One of the most significant effects we are all too aware of already is this crop’s effect on the horticultural labour market. There are simply not enough people to do the work. One company has already claimed to have destroyed a crop because they didn’t have enough people to finish the job. This affects me personally. In the world of education and training, cannabis is making conversations in a number of ways. Firstly, pretty much every post-secondary teaching institution is deciding (if they haven’t done so already) whether they should deliver a cannabis-specific crop production program, and if so, what format that may take. KPU has been offering Continuing Professional Studies (CPS) courses in the business and licensing of cannabis operations for some time. These are delivered online and are reaching a wide (global) audience. Some post-secondary institutions do already, and others may in the future, offer ministry-accredited (for credit) hands-on marijuana-specific production courses either standalone or as part of formal certificate, diploma or maybe even degree credentials.
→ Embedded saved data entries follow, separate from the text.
-- B replaces A's single classify-each-answer pass (elif chain over 7 sets) by a per-group
-- outer loop: for each of the 7 groups, count truthy answers at that group's member positions
-- (objective: faster — only the 105 fixed positions are inspected instead of all n answers; exact same results, the groups are disjoint).

-- ===== PORT A =====
def pvG1 : PySem.Set Int := PySem.Set.ofList [1, 2, 3, 4, 22, 23, 24, 25, 43, 44, 45, 46, 64, 65, 66, 67, 85, 86, 87, 88, 89]
def pvG2 : PySem.Set Int := PySem.Set.ofList [5, 6, 7, 8, 9, 26, 27, 28, 29, 47, 48, 49, 50, 68, 69, 70, 71, 90, 91, 92]
def pvG3 : PySem.Set Int := PySem.Set.ofList [10, 11, 30, 31, 32, 51, 52, 53, 54, 72, 73, 74, 75, 93, 94, 95, 96]
def pvG4 : PySem.Set Int := PySem.Set.ofList [12, 13, 14, 33, 34, 35, 55, 56, 76, 77, 97, 98]
def pvG5 : PySem.Set Int := PySem.Set.ofList [15, 16, 36, 37, 57, 58, 78, 79, 80, 99, 100, 101]
def pvG6 : PySem.Set Int := PySem.Set.ofList [17, 18, 38, 39, 59, 60, 81, 82, 102, 103]
def pvG7 : PySem.Set Int := PySem.Set.ofList [19, 20, 21, 40, 41, 42, 61, 62, 63, 83, 84, 104, 105]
Secondly, and very much aligned with the first topic, education at the school district level (particularly in BC) is itself undergoing a significant change. Learning is moving wholesale into ‘Project-Based Learning’ (PBL) methods. This will no doubt filter up through the educational establishment in the near future, and has potential to produce a different ‘type’ of high school graduate with different expectations of learning methods and outcomes. Some post-secondary institutions are reviewing their policies and procedures in the area of qualification through prior experience (‘competency-based’) rather than through formal credentials. This too opens up new opportunities for teaching and learning. But how will this affect the definition of ‘qualified horticulturist’ when it comes to obtaining production licences?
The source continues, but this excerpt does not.